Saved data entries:

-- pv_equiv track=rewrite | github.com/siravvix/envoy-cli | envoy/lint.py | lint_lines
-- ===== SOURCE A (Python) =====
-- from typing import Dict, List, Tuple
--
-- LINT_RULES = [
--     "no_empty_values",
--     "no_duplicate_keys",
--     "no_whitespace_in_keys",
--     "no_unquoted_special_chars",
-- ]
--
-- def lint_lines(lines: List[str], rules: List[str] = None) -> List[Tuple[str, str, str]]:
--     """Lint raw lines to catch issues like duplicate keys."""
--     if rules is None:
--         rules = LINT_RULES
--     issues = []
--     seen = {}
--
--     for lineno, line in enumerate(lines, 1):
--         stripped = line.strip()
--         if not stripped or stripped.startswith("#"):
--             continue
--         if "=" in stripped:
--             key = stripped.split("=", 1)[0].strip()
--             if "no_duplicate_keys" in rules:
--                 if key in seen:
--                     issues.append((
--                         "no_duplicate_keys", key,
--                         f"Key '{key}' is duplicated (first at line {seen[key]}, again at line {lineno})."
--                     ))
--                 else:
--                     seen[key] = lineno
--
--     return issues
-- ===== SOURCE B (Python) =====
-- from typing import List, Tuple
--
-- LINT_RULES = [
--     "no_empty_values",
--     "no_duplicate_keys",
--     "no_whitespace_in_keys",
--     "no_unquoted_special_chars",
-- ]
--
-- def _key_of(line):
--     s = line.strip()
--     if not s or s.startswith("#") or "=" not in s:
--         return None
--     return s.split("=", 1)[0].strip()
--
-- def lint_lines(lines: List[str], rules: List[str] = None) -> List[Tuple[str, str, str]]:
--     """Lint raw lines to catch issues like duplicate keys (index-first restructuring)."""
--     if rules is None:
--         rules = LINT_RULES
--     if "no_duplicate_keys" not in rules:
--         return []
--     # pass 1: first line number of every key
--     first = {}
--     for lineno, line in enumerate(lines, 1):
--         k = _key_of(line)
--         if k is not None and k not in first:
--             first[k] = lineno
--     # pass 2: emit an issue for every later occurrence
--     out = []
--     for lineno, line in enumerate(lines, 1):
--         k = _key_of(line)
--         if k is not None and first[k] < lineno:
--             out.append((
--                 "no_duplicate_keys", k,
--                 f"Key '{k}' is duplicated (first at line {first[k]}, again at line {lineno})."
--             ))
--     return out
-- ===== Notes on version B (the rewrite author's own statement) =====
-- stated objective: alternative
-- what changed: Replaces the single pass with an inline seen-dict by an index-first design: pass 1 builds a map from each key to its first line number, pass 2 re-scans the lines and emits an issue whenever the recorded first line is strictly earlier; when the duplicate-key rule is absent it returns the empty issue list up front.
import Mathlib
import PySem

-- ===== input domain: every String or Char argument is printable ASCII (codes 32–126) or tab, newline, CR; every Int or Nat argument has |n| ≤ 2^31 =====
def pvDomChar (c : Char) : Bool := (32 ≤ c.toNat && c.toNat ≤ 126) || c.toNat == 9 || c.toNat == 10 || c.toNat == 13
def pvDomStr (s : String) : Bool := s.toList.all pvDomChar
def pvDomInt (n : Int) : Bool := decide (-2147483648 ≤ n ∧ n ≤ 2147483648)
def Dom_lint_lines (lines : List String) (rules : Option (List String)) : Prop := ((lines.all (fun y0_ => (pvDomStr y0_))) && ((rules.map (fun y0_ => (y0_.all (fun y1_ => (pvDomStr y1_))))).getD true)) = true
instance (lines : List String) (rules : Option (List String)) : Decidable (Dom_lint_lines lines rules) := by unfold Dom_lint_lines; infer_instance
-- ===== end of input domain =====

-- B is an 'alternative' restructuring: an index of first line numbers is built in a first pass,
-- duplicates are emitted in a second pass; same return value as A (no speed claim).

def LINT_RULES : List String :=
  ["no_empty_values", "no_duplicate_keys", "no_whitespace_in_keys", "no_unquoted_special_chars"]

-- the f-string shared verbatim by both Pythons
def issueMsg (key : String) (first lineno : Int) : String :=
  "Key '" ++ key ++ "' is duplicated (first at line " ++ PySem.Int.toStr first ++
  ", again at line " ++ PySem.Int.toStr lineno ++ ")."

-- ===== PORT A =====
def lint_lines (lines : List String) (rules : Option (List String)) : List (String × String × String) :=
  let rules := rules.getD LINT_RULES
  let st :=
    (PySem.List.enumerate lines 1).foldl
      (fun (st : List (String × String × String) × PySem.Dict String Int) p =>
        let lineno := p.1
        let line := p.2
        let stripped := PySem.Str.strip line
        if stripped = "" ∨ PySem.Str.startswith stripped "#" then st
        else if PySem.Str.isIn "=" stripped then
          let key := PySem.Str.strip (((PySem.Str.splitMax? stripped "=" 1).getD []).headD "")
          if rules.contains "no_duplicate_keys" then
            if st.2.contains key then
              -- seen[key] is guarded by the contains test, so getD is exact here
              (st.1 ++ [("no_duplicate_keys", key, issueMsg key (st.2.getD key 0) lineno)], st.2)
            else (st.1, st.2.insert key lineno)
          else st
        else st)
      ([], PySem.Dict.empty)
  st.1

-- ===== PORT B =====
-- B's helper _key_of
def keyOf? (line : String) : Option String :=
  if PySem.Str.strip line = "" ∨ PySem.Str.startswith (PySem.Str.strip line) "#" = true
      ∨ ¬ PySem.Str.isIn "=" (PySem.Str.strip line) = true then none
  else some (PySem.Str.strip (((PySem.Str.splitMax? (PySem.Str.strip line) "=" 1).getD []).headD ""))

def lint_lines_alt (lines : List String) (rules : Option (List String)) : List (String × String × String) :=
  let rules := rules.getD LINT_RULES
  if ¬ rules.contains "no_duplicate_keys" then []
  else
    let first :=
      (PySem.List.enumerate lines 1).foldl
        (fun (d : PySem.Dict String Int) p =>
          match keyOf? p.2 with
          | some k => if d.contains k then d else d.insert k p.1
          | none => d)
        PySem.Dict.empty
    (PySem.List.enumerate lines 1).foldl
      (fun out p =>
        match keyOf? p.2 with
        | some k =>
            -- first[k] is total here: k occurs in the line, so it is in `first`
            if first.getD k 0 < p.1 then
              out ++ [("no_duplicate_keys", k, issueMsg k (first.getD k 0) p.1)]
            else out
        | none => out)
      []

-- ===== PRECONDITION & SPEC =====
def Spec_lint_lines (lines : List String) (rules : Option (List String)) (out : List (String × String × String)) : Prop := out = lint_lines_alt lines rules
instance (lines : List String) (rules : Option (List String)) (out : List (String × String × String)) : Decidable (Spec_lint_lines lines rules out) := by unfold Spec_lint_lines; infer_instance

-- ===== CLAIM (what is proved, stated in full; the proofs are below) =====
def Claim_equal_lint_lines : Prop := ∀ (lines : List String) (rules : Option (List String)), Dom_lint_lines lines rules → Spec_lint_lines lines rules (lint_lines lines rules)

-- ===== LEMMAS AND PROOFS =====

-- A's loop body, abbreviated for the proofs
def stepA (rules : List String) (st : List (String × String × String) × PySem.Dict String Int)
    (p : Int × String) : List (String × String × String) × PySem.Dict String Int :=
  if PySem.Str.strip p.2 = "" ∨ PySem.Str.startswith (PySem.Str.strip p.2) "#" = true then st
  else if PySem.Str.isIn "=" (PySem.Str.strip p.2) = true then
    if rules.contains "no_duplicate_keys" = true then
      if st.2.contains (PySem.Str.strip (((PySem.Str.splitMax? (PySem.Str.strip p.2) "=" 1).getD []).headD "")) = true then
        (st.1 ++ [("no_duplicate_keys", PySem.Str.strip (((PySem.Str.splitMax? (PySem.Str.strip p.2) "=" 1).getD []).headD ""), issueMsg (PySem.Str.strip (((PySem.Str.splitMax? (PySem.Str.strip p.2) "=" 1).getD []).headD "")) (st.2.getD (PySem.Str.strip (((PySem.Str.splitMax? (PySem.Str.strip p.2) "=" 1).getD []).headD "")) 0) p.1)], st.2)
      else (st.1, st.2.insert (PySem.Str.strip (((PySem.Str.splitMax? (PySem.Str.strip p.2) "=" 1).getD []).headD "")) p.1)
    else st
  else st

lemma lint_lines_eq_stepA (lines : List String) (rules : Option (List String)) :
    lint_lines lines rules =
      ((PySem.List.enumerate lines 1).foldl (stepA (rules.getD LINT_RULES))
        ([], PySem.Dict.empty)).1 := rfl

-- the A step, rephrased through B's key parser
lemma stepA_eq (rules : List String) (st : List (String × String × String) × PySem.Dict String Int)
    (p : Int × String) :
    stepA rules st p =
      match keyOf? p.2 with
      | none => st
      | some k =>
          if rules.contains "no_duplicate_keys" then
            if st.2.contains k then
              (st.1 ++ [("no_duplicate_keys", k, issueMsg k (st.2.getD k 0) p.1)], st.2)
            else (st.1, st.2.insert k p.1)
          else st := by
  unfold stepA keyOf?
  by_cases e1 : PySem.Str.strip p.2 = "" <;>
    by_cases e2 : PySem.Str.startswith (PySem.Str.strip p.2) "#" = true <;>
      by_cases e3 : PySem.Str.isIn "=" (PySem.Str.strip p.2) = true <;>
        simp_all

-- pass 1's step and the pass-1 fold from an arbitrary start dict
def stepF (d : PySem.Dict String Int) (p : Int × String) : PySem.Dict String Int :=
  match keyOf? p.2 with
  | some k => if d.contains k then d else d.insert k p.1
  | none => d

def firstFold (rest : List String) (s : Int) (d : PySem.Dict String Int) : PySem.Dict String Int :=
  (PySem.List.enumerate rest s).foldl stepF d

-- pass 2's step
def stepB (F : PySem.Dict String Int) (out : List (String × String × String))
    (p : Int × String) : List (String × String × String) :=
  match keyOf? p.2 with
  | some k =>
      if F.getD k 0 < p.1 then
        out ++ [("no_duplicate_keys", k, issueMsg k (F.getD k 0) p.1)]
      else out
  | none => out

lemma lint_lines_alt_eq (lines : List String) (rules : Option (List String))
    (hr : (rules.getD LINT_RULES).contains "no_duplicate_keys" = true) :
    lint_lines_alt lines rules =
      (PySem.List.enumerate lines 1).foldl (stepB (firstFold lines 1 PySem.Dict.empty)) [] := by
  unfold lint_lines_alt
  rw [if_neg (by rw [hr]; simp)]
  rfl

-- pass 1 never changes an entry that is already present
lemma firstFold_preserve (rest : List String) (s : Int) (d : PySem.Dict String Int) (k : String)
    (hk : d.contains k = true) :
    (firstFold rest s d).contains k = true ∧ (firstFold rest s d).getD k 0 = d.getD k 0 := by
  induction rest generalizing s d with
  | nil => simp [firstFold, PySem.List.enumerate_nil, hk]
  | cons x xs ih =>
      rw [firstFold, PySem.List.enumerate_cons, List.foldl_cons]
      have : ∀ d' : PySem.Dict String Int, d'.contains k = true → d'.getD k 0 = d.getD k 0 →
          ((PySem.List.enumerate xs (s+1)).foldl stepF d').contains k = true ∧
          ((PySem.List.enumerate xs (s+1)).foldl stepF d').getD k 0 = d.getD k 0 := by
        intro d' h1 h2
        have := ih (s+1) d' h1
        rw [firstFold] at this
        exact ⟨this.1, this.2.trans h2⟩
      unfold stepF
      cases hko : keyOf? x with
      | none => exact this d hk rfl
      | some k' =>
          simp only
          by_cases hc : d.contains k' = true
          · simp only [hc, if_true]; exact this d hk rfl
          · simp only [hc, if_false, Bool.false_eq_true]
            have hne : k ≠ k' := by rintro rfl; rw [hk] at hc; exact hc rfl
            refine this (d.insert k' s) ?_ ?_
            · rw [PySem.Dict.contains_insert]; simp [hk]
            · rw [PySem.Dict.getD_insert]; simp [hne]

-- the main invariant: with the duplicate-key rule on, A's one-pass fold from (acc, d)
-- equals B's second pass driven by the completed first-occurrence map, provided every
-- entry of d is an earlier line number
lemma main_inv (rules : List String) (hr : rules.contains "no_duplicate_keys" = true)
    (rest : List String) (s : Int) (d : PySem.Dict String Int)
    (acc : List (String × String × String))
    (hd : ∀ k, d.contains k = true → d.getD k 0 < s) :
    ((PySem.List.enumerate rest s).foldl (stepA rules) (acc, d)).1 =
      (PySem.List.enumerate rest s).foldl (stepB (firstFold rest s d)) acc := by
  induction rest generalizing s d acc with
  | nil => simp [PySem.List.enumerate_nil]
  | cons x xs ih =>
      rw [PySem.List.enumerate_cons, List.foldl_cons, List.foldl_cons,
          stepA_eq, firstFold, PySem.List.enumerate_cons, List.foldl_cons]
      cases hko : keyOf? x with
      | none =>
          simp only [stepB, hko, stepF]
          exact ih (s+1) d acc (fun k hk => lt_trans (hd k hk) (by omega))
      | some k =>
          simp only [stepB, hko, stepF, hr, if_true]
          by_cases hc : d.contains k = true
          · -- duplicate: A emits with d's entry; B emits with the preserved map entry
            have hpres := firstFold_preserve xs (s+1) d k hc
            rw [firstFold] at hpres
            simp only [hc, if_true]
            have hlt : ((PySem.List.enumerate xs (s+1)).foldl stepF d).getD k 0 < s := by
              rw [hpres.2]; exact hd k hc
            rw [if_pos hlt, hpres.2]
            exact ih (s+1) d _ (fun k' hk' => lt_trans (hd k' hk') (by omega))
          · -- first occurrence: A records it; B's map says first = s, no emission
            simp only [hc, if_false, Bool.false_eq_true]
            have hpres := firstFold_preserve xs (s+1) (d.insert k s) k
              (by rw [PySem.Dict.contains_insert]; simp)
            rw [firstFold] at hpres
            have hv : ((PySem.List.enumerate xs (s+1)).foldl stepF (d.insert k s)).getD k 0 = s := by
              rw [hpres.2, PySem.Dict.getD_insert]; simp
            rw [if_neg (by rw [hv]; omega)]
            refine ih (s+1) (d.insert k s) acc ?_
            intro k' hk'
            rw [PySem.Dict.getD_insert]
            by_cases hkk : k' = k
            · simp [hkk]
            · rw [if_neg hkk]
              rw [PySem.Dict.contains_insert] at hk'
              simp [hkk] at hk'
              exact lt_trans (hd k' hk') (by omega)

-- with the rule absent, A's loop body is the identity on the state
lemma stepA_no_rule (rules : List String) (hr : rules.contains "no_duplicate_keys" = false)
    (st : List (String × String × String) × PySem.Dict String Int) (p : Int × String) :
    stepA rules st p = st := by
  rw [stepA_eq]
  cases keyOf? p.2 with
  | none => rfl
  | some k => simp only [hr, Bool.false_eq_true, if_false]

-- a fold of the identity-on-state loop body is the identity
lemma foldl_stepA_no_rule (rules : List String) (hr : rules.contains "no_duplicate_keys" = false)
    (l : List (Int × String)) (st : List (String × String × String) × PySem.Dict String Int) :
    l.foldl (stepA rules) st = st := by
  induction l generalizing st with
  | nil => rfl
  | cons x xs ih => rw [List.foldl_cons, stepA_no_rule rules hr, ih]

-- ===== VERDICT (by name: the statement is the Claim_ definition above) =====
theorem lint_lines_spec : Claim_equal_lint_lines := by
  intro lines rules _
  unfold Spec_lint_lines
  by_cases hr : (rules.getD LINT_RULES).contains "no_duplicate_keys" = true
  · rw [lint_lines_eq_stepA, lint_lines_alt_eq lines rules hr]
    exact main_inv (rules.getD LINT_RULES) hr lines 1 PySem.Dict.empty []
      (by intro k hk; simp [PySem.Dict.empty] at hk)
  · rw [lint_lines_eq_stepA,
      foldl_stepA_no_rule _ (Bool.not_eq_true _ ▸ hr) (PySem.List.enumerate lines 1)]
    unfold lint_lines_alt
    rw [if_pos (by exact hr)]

--

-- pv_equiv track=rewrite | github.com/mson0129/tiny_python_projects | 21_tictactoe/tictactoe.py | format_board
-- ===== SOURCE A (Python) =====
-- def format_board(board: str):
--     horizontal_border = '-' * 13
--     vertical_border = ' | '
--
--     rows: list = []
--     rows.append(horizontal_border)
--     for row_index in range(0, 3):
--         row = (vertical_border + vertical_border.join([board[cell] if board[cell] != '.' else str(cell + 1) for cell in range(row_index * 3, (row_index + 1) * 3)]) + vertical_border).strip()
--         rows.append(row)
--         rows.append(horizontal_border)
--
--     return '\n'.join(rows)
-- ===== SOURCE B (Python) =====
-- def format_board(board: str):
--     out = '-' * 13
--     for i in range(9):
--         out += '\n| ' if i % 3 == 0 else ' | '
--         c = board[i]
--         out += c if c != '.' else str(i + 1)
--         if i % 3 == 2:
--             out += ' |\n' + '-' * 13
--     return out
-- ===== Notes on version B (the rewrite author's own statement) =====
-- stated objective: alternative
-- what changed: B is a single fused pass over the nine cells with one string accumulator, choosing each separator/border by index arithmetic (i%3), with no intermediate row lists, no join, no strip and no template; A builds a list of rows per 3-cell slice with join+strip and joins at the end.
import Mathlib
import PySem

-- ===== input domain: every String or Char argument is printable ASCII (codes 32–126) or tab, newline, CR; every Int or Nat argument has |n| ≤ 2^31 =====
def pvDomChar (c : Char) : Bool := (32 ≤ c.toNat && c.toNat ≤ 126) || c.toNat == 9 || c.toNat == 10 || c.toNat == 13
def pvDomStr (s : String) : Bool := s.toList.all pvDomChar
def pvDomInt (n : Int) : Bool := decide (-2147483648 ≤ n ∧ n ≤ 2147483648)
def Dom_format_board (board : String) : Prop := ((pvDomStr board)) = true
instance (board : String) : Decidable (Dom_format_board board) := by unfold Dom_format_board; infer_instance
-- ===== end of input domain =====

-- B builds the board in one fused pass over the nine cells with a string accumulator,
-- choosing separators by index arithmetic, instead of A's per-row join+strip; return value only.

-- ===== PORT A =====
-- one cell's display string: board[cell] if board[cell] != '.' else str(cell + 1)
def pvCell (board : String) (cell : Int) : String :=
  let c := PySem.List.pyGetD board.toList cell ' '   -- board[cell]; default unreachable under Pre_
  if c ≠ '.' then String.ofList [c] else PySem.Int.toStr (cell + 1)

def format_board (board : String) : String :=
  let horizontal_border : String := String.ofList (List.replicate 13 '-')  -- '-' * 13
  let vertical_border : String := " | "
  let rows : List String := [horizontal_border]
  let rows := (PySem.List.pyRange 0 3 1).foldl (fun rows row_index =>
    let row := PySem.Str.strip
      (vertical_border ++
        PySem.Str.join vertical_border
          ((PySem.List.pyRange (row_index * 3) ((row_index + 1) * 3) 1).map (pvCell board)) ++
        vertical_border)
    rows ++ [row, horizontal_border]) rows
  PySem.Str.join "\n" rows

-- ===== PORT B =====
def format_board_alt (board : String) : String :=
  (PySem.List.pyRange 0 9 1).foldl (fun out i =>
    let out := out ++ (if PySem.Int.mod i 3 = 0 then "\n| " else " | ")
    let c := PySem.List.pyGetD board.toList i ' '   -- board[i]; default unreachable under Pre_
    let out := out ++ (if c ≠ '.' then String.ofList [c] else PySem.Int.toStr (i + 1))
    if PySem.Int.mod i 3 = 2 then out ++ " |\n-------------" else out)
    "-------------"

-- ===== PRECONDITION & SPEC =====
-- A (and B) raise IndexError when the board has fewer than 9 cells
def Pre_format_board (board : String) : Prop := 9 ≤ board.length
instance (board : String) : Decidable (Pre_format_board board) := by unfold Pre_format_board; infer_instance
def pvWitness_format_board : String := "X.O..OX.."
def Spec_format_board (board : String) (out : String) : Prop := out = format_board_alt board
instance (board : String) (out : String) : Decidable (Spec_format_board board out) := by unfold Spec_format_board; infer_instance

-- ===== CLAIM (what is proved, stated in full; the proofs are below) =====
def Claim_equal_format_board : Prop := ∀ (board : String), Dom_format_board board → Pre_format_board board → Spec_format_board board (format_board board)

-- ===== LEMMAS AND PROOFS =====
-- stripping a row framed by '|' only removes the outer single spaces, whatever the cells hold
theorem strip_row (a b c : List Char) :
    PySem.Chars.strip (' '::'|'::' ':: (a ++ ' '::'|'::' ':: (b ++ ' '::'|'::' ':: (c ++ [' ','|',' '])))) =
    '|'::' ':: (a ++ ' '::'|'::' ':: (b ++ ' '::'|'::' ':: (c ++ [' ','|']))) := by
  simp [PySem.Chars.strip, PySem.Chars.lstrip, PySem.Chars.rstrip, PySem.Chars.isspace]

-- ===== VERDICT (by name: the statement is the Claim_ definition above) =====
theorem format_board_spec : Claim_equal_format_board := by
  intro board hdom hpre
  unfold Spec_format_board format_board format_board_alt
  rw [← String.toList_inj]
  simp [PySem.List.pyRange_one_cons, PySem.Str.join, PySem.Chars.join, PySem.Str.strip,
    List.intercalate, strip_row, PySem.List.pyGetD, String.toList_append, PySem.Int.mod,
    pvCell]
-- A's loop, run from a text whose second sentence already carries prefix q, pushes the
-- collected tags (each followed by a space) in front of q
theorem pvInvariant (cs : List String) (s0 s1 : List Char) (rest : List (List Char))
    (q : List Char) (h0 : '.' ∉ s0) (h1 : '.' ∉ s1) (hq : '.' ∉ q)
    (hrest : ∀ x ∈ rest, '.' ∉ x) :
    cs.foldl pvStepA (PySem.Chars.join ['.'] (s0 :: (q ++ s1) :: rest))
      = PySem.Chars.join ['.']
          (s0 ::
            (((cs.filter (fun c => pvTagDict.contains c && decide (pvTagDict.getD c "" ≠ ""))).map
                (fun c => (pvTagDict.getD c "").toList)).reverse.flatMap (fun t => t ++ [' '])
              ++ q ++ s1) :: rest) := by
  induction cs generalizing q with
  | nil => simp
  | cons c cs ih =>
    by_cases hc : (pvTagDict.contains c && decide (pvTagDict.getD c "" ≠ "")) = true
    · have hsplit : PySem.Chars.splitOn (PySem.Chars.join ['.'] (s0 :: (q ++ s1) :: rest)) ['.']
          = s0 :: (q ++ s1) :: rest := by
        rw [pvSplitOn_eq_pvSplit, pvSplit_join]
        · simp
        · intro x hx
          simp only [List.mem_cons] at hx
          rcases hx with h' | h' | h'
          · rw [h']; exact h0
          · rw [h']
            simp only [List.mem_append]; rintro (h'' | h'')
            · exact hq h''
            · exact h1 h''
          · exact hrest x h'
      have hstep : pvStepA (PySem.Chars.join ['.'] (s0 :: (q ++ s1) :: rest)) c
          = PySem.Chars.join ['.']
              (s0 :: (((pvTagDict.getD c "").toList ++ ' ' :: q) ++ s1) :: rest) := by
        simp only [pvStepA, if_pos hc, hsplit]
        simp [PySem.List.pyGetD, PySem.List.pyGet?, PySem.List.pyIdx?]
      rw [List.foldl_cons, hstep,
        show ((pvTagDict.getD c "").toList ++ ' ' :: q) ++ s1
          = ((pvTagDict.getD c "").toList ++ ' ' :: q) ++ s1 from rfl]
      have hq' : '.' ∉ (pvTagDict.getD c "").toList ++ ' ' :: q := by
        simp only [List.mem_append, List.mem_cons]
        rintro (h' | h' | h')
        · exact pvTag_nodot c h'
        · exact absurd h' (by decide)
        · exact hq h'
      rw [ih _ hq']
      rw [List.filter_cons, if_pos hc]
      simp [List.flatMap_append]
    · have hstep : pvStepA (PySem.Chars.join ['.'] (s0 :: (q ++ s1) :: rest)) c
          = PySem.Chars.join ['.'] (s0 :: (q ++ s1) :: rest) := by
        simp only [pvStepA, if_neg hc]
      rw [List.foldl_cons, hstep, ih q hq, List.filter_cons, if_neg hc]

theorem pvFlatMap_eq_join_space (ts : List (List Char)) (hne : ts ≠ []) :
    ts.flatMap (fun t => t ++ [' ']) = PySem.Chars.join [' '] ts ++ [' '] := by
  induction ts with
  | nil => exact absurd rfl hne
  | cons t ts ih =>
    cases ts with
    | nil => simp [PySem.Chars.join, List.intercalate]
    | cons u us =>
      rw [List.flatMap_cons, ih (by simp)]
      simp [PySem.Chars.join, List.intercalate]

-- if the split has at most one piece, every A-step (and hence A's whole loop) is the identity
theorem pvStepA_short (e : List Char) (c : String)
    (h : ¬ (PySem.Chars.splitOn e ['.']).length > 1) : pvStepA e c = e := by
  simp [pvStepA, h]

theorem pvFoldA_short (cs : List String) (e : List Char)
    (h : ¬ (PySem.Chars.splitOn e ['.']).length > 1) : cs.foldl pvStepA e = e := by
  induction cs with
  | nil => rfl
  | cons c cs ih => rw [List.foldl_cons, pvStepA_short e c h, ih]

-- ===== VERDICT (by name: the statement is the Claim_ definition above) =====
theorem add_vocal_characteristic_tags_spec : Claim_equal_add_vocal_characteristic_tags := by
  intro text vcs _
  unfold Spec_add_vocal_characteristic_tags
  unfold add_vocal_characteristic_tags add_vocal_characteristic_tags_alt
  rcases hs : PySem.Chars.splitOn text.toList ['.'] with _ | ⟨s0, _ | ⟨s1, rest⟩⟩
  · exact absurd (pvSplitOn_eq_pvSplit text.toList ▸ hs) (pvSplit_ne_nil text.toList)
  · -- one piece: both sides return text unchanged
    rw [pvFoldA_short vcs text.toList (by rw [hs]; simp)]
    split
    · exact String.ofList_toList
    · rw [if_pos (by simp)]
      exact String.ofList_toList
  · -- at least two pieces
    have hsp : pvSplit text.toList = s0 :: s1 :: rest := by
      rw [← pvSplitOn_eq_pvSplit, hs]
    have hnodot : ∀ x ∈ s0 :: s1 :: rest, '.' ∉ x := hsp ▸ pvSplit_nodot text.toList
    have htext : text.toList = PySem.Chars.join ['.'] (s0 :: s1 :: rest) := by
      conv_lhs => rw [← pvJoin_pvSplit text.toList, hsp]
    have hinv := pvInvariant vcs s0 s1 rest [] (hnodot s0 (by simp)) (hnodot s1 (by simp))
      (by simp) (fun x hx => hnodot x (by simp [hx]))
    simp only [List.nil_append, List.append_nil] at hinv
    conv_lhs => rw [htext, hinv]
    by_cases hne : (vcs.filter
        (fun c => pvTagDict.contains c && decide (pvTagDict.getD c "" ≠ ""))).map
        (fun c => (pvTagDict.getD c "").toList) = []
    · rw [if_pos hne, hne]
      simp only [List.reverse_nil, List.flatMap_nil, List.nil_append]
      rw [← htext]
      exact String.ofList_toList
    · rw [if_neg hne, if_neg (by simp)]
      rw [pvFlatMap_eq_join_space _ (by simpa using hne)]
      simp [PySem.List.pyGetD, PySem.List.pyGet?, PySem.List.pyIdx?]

◆ **WHAT YOU NEED TO DO**
Would you print, exactly as written, every line above from the one holding "([], PySem.Dict.empty)).1 := rfl" through the one holding "lemma firstFold_preserve (rest", with both included and no other lines?

◆ **EXERCISE OUTPUT**
        ([], PySem.Dict.empty)).1 := rfl

-- the A step, rephrased through B's key parser
lemma stepA_eq (rules : List String) (st : List (String × String × String) × PySem.Dict String Int)
    (p : Int × String) :
    stepA rules st p =
      match keyOf? p.2 with
      | none => st
      | some k =>
          if rules.contains "no_duplicate_keys" then
            if st.2.contains k then
              (st.1 ++ [("no_duplicate_keys", k, issueMsg k (st.2.getD k 0) p.1)], st.2)
            else (st.1, st.2.insert k p.1)
          else st := by
  unfold stepA keyOf?
  by_cases e1 : PySem.Str.strip p.2 = "" <;>
    by_cases e2 : PySem.Str.startswith (PySem.Str.strip p.2) "#" = true <;>
      by_cases e3 : PySem.Str.isIn "=" (PySem.Str.strip p.2) = true <;>
        simp_all

-- pass 1's step and the pass-1 fold from an arbitrary start dict
def stepF (d : PySem.Dict String Int) (p : Int × String) : PySem.Dict String Int :=
  match keyOf? p.2 with
  | some k => if d.contains k then d else d.insert k p.1
  | none => d

def firstFold (rest : List String) (s : Int) (d : PySem.Dict String Int) : PySem.Dict String Int :=
  (PySem.List.enumerate rest s).foldl stepF d

-- pass 2's step
def stepB (F : PySem.Dict String Int) (out : List (String × String × String))
    (p : Int × String) : List (String × String × String) :=
  match keyOf? p.2 with
  | some k =>
      if F.getD k 0 < p.1 then
        out ++ [("no_duplicate_keys", k, issueMsg k (F.getD k 0) p.1)]
      else out
  | none => out

lemma lint_lines_alt_eq (lines : List String) (rules : Option (List String))
    (hr : (rules.getD LINT_RULES).contains "no_duplicate_keys" = true) :
    lint_lines_alt lines rules =
      (PySem.List.enumerate lines 1).foldl (stepB (firstFold lines 1 PySem.Dict.empty)) [] := by
  unfold lint_lines_alt
  rw [if_neg (by rw [hr]; simp)]
  rfl

-- pass 1 never changes an entry that is already present
lemma firstFold_preserve (rest : List String) (s : Int) (d : PySem.Dict String Int) (k : String)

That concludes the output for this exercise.